INSTRUCTIONS TO FOLLOW: Nothing below is to be printed except the lines between the line holding "topk q.2)) := by" and the line holding "Int) => pvTrans topk q.2)", inclusive, each exactly as it appears.

[DATA SUPPLIED Boundary: Start]

lemma pv_rebuild (topk : Int) (ps : List (Int × PySem.Dict Int (List (Int × Int × Int))))
    (h1 : (ps.map (fun p => p.1)).Nodup) (h2 : ∀ p ∈ ps, p.2.items ≠ [])
    (acc : PySem.Dict Int (PySem.Dict Int (List (Int × Int × Int))))
    (hacc : ∀ p ∈ ps, acc.contains p.1 = false) :
    (ps.foldl (fun acc pA =>
      pA.2.items.foldl (fun acc pB =>
        acc.modify pA.1 PySem.Dict.empty (fun dB => dB.insert pB.1 (pvTrans topk pB.2))) acc) acc).items
    = acc.items ++ ps.map (fun pA => (pA.1, pvInner topk pA.2)) := by
  induction ps generalizing acc with
  | nil => simp
  | cons pA ps ih =>
    rw [List.foldl_cons,
        pv_modify_fixed pA.1 PySem.Dict.empty (fun pB dB => dB.insert pB.1 (pvTrans topk pB.2))
          pA.2.items (h2 pA (by simp)) acc]
    have hgd : acc.getD pA.1 PySem.Dict.empty = PySem.Dict.empty :=
      PySem.Dict.getD_of_not_contains _ _ (hacc pA (by simp))
    rw [hgd]
    have hnm : ¬ pA.1 ∈ ps.map (fun p => p.1) := (List.nodup_cons.mp h1).1
    rw [ih (List.nodup_cons.mp h1).2
          (fun p hp => h2 p (List.mem_cons_of_mem _ hp))
          _
          (fun p hp => by
            rw [PySem.Dict.contains_insert]
            have : (p.1 == pA.1) = false := by
              simp only [beq_eq_false_iff_ne, ne_eq]
              intro he
              exact hnm (he ▸ List.mem_map_of_mem hp)
            simp [this, hacc p (List.mem_cons_of_mem _ hp)]),
        PySem.Dict.items_insert_of_not_contains _ _ (hacc pA (by simp))]
    simp [pvInner]



lemma pv_group_keys {β ν : Type} (L : List β) (k : β → Int) (d0 : ν) (f : β → ν → ν)
    (d : PySem.Dict Int ν) :
    (L.foldl (fun d t => d.modify (k t) d0 (f t)) d).keys = PySem.Set.update d.keys (L.map k) := by
  have h := PySem.Dict.keys_foldl_modify_key L k d0 (fun _ t => f t) d
  exact h

lemma pv_group_nodup {β ν : Type} (L : List β) (k : β → Int) (d0 : ν) (f : β → ν → ν)
    (d : PySem.Dict Int ν) (hd : d.keys.Nodup) :
    (L.foldl (fun d t => d.modify (k t) d0 (f t)) d).keys.Nodup := by
  have h := PySem.Dict.nodup_keys_foldl_modify_key L k d0 (fun _ t => f t) d hd
  exact h

lemma pv_update_ofList (l : List Int) : PySem.Set.update [] l = PySem.Set.ofList l := by
  rw [PySem.Set.update_eq_append_filter]
  simp

lemma pv_update_absorb (s : PySem.Set Int) (l : List Int) (h : ∀ y ∈ l, y ∈ s) :
    PySem.Set.update s l = s := by
  rw [PySem.Set.update_eq_append_filter]
  have : (PySem.Set.ofList l).filter (fun y => !s.contains y) = [] := by
    apply List.filter_eq_nil_iff.mpr
    intro y hy
    have hmem : y ∈ s := h y ((PySem.Set.mem_ofList l y).mp hy)
    simp [hmem]
  rw [this, List.append_nil]

-- the inner (per-A) grouping dict, fully described
lemma pv_igroup_items (L : List (Int × Int × Int × Int × Int)) :
    ((L.foldl (fun dB t => dB.modify t.2.1 [] (fun l => l ++ [(t.2.2.1, t.2.2.2.1, t.2.2.2.2)]))
        PySem.Dict.empty)).items
    = (PySem.Set.ofList (L.map (fun t => t.2.1))).map
        (fun B => (B, (L.filter (fun t => t.2.1 == B)).map (fun t => (t.2.2.1, t.2.2.2.1, t.2.2.2.2)))) := by
  have hkeys := pv_group_keys L (fun t => t.2.1) ([] : List (Int × Int × Int))
    (fun t l => l ++ [(t.2.2.1, t.2.2.2.1, t.2.2.2.2)]) PySem.Dict.empty
  rw [PySem.Dict.keys_empty, pv_update_ofList] at hkeys
  have hnd := pv_group_nodup L (fun t => t.2.1) ([] : List (Int × Int × Int))
    (fun t l => l ++ [(t.2.2.1, t.2.2.2.1, t.2.2.2.2)]) PySem.Dict.empty PySem.Dict.nodup_keys_empty
  rw [PySem.Dict.items_eq_map_keys _ hnd ([] : List (Int × Int × Int)), hkeys]
  apply List.map_congr_left
  intro B hB
  rw [pv_getD_foldl_modify L (fun t => t.2.1) ([] : List (Int × Int × Int))
      (fun t l => l ++ [(t.2.2.1, t.2.2.2.1, t.2.2.2.2)]) PySem.Dict.empty B,
    PySem.Dict.getD_empty,
    PySem.List.foldl_append_singleton_eq_map (fun t : Int × Int × Int × Int × Int => (t.2.2.1, t.2.2.2.1, t.2.2.2.2))]
  simp

lemma pv_core (topk : Int) (hpre : 0 ≤ topk) (G : List (Int × Int × Int × Int × Int)) :
    pvTrans topk (G.map (fun t => (t.2.2.1, t.2.2.2.1, t.2.2.2.2)))
    = ((PySem.List.sorted G (fun t => t.2.2.1) false).take topk.toNat).map
        (fun t => (t.2.2.2.1, t.2.2.1, t.2.2.2.2)) := by
  unfold pvTrans
  rw [PySem.List.slice_to _ hpre,
      ← pv_map_sorted (fun t => (t.2.2.1, t.2.2.2.1, t.2.2.2.2)) (fun t => t.2.2.1)
        (fun x => x.1) (fun a => rfl) G,
      ← List.map_take, List.map_map]
  rfl

lemma pv_main (topk : Int) (hpre : 0 ≤ topk) (F : List (Int × Int × Int × Int × Int)) :
    ((F.foldl (fun d t => d.modify t.1 PySem.Dict.empty
        (fun dB => dB.modify t.2.1 [] (fun l => l ++ [(t.2.2.1, t.2.2.2.1, t.2.2.2.2)]))) PySem.Dict.empty).items.foldl
      (fun acc pA => pA.2.items.foldl (fun acc pB =>
        acc.modify pA.1 PySem.Dict.empty (fun dB => dB.insert pB.1 (pvTrans topk pB.2))) acc)
      PySem.Dict.empty).items.map (fun pA => (pA.1, pA.2.items))
    =
    ((PySem.List.sorted F (fun t => t.2.2.1) false).foldl
      (fun d t => d.modify t.1 PySem.Dict.empty (fun dB => dB.modify t.2.1 [] (fun g =>
        if (g.length : Int) < topk then g ++ [(t.2.2.2.1, t.2.2.1, t.2.2.2.2)] else g)))
      (F.foldl (fun d t => d.modify t.1 PySem.Dict.empty (fun dB => dB.modify t.2.1 [] id)) PySem.Dict.empty)).items.map
      (fun pA => (pA.1, pA.2.items)) := by
  set S := PySem.List.sorted F (fun t => t.2.2.1) false with hS
  set M := F.foldl (fun d t => d.modify t.1 PySem.Dict.empty
      (fun dB => dB.modify t.2.1 [] (fun l => l ++ [(t.2.2.1, t.2.2.2.1, t.2.2.2.2)]))) PySem.Dict.empty with hM
  set skel := F.foldl (fun d t => d.modify t.1 PySem.Dict.empty
      (fun dB => dB.modify t.2.1 [] id)) PySem.Dict.empty with hskel
  -- outer key sets
  have hkeysM : M.keys = PySem.Set.ofList (F.map (fun t => t.1)) := by
    rw [hM, pv_group_keys, PySem.Dict.keys_empty, pv_update_ofList]
  have hnodupM : M.keys.Nodup := by
    rw [hM]; exact pv_group_nodup _ _ _ _ _ PySem.Dict.nodup_keys_empty
  have hkeysSkel : skel.keys = PySem.Set.ofList (F.map (fun t => t.1)) := by
    rw [hskel, pv_group_keys, PySem.Dict.keys_empty, pv_update_ofList]
  have hnodupSkel : skel.keys.Nodup := by
    rw [hskel]; exact pv_group_nodup _ _ _ _ _ PySem.Dict.nodup_keys_empty
  have hSperm : S.Perm F := PySem.List.sorted_perm F _ false
  -- out-dict keys
  have hkeysOut : (S.foldl (fun d t =>
      d.modify t.1 PySem.Dict.empty (fun dB => dB.modify t.2.1 [] (fun g =>
        if (g.length : Int) < topk then g ++ [(t.2.2.2.1, t.2.2.1, t.2.2.2.2)] else g))) skel).keys
      = PySem.Set.ofList (F.map (fun t => t.1)) := by
    rw [pv_group_keys, hkeysSkel, pv_update_absorb]
    intro y hy
    rcases List.mem_map.mp hy with ⟨t, ht, rfl⟩
    exact (PySem.Set.mem_ofList _ _).mpr (List.mem_map_of_mem (hSperm.mem_iff.mp ht))
  have hnodupOut : (S.foldl (fun d t =>
      d.modify t.1 PySem.Dict.empty (fun dB => dB.modify t.2.1 [] (fun g =>
        if (g.length : Int) < topk then g ++ [(t.2.2.2.1, t.2.2.1, t.2.2.2.2)] else g))) skel).keys.Nodup :=
    pv_group_nodup _ _ _ _ _ hnodupSkel
  -- description of M's items
  have hitemsM : M.items = (PySem.Set.ofList (F.map (fun t => t.1))).map
      (fun A => (A, M.getD A PySem.Dict.empty)) := by
    rw [PySem.Dict.items_eq_map_keys M hnodupM PySem.Dict.empty, hkeysM]
  have hMA : ∀ A : Int, M.getD A PySem.Dict.empty
      = (F.filter (fun t => t.1 == A)).foldl
          (fun dB t => dB.modify t.2.1 [] (fun l => l ++ [(t.2.2.1, t.2.2.2.1, t.2.2.2.2)]))
          PySem.Dict.empty := by
    intro A
    rw [hM, pv_getD_foldl_modify F (fun t => t.1) PySem.Dict.empty
        (fun t dB => dB.modify t.2.1 [] (fun l => l ++ [(t.2.2.1, t.2.2.2.1, t.2.2.2.2)]))
        PySem.Dict.empty A, PySem.Dict.getD_empty]
  -- nonempty inner dicts
  have hne : ∀ A ∈ PySem.Set.ofList (F.map (fun t => t.1)),
      (M.getD A PySem.Dict.empty).items ≠ [] := by
    intro A hA
    rcases List.mem_map.mp ((PySem.Set.mem_ofList _ _).mp hA) with ⟨t, ht, rfl⟩
    rw [hMA, pv_igroup_items]
    have htf : t ∈ F.filter (fun s => s.1 == t.1) := List.mem_filter.mpr ⟨ht, by simp⟩
    have : t.2.1 ∈ PySem.Set.ofList ((F.filter (fun s => s.1 == t.1)).map (fun s => s.2.1)) :=
      (PySem.Set.mem_ofList _ _).mpr (List.mem_map_of_mem htf)
    intro hcon
    rw [List.map_eq_nil_iff.mp hcon] at this
    exact absurd this (by simp)
  -- rewrite the A side
  rw [pv_rebuild topk M.items
      (by exact hnodupM)
      (by intro p hp
          rw [hitemsM] at hp
          rcases List.mem_map.mp hp with ⟨A, hA, rfl⟩
          exact hne A hA)
      PySem.Dict.empty (fun p _ => PySem.Dict.contains_empty p.1),
    show (PySem.Dict.empty : PySem.Dict Int (PySem.Dict Int (List (Int × Int × Int)))).items = [] from rfl,
    List.nil_append, List.map_map, hitemsM, List.map_map]
  -- rewrite the B side
  rw [PySem.Dict.items_eq_map_keys _ hnodupOut PySem.Dict.empty, hkeysOut, List.map_map]
  apply List.map_congr_left
  intro A hA
  simp only [Function.comp_apply]
  show (A, (pvInner topk (M.getD A PySem.Dict.empty)).items) = (A, _)
  -- per-A inner dicts
  have hNAnodup : ((M.getD A PySem.Dict.empty).items.map (fun q => q.1)).Nodup := by
    show (M.getD A PySem.Dict.empty).keys.Nodup
    rw [hMA A]
    exact pv_group_nodup _ _ _ _ _ PySem.Dict.nodup_keys_empty
  have hInnerItems : (pvInner topk (M.getD A PySem.Dict.empty)).items
      = (M.getD A PySem.Dict.empty).items.map (fun q => (q.1, pvTrans topk q.2)) := by
    unfold pvInner
    rw [PySem.Dict.items_foldl_insert_fresh _ (fun q : Int × List (Int × Int × Int) => q.1)
        (fun q : Int × List (Int × Int × Int) => pvTrans topk q.2)
        PySem.Dict.empty (fun a _ => PySem.Dict.contains_empty a.1) hNAnodup,
      show (PySem.Dict.empty : PySem.Dict Int (List (Int × Int × Int))).items = [] from rfl,
      List.nil_append]
  rw [hInnerItems, hMA A, pv_igroup_items, List.map_map]
  -- the B side at key A
  have hskelA : skel.getD A PySem.Dict.empty
      = (F.filter (fun t => t.1 == A)).foldl (fun dB t => dB.modify t.2.1 [] id) PySem.Dict.empty := by
    rw [hskel, pv_getD_foldl_modify F (fun t => t.1) PySem.Dict.empty
        (fun t dB => dB.modify t.2.1 [] id) PySem.Dict.empty A, PySem.Dict.getD_empty]
  have houtA : (S.foldl (fun d t =>
      d.modify t.1 PySem.Dict.empty (fun dB => dB.modify t.2.1 [] (fun g =>
        if (g.length : Int) < topk then g ++ [(t.2.2.2.1, t.2.2.1, t.2.2.2.2)] else g))) skel).getD A PySem.Dict.empty
      = (S.filter (fun t => t.1 == A)).foldl
          (fun dB t => dB.modify t.2.1 [] (fun g =>
            if (g.length : Int) < topk then g ++ [(t.2.2.2.1, t.2.2.1, t.2.2.2.2)] else g))
          (skel.getD A PySem.Dict.empty) :=
    pv_getD_foldl_modify S (fun t => t.1) PySem.Dict.empty
      (fun t dB => dB.modify t.2.1 [] (fun g =>
        if (g.length : Int) < topk then g ++ [(t.2.2.2.1, t.2.2.1, t.2.2.2.2)] else g)) skel A
  have hSAperm : (S.filter (fun t => t.1 == A)).Perm (F.filter (fun t => t.1 == A)) :=
    hSperm.filter _
  have hN0keys : (skel.getD A PySem.Dict.empty).keys
      = PySem.Set.ofList ((F.filter (fun t => t.1 == A)).map (fun t => t.2.1)) := by
    rw [hskelA, pv_group_keys, PySem.Dict.keys_empty, pv_update_ofList]
  have hN0nodup : (skel.getD A PySem.Dict.empty).keys.Nodup := by
    rw [hskelA]; exact pv_group_nodup _ _ _ _ _ PySem.Dict.nodup_keys_empty
  have hInAkeys : ((S.filter (fun t => t.1 == A)).foldl
      (fun dB t => dB.modify t.2.1 [] (fun g =>
        if (g.length : Int) < topk then g ++ [(t.2.2.2.1, t.2.2.1, t.2.2.2.2)] else g))
      (skel.getD A PySem.Dict.empty)).keys
      = PySem.Set.ofList ((F.filter (fun t => t.1 == A)).map (fun t => t.2.1)) := by
    rw [pv_group_keys, hN0keys, pv_update_absorb]
    intro y hy
    rcases List.mem_map.mp hy with ⟨t, ht, rfl⟩
    exact (PySem.Set.mem_ofList _ _).mpr (List.mem_map_of_mem (hSAperm.mem_iff.mp ht))
  have hInAnodup : ((S.filter (fun t => t.1 == A)).foldl
      (fun dB t => dB.modify t.2.1 [] (fun g =>
        if (g.length : Int) < topk then g ++ [(t.2.2.2.1, t.2.2.1, t.2.2.2.2)] else g))
      (skel.getD A PySem.Dict.empty)).keys.Nodup := pv_group_nodup _ _ _ _ _ hN0nodup
  rw [houtA, PySem.Dict.items_eq_map_keys _ hInAnodup ([] : List (Int × Int × Int)), hInAkeys]
  refine congrArg (Prod.mk A) ?_
  apply List.map_congr_left
  intro B hB
  show (B, pvTrans topk (((F.filter (fun t => t.1 == A)).filter (fun t => t.2.1 == B)).map
      (fun t => (t.2.2.1, t.2.2.2.1, t.2.2.2.2)))) = (B, _)
  refine congrArg (Prod.mk B) ?_
  -- B side value at (A,B)
  rw [pv_getD_foldl_modify (S.filter (fun t => t.1 == A)) (fun t => t.2.1)
      ([] : List (Int × Int × Int))
      (fun t g => if (g.length : Int) < topk then g ++ [(t.2.2.2.1, t.2.2.1, t.2.2.2.2)] else g)
      (skel.getD A PySem.Dict.empty) B]
  have hN0B : (skel.getD A PySem.Dict.empty).getD B ([] : List (Int × Int × Int)) = [] := by
    rw [hskelA, pv_getD_foldl_modify (F.filter (fun t => t.1 == A)) (fun t => t.2.1)
        ([] : List (Int × Int × Int)) (fun _ l => id l) PySem.Dict.empty B,
      PySem.Dict.getD_empty]
    exact PySem.List.foldl_ignore _ _
  rw [hN0B, List.filter_filter, List.filter_filter, hS,
    pv_filter_sorted (fun t => t.2.2.1) (fun t => (t.2.1 == B) && (t.1 == A)) F,
    pv_capped_fold topk hpre (fun t : Int × Int × Int × Int × Int => (t.2.2.2.1, t.2.2.1, t.2.2.2.2)) _ [],
    pv_core topk hpre (F.filter (fun t => (t.2.1 == B) && (t.1 == A)))]
  simp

[DATA SUPPLIED Boundary: End]

EXPECTED OUTPUT:
      = (M.getD A PySem.Dict.empty).items.map (fun q => (q.1, pvTrans topk q.2)) := by
    unfold pvInner
    rw [PySem.Dict.items_foldl_insert_fresh _ (fun q : Int × List (Int × Int × Int) => q.1)
        (fun q : Int × List (Int × Int × Int) => pvTrans topk q.2)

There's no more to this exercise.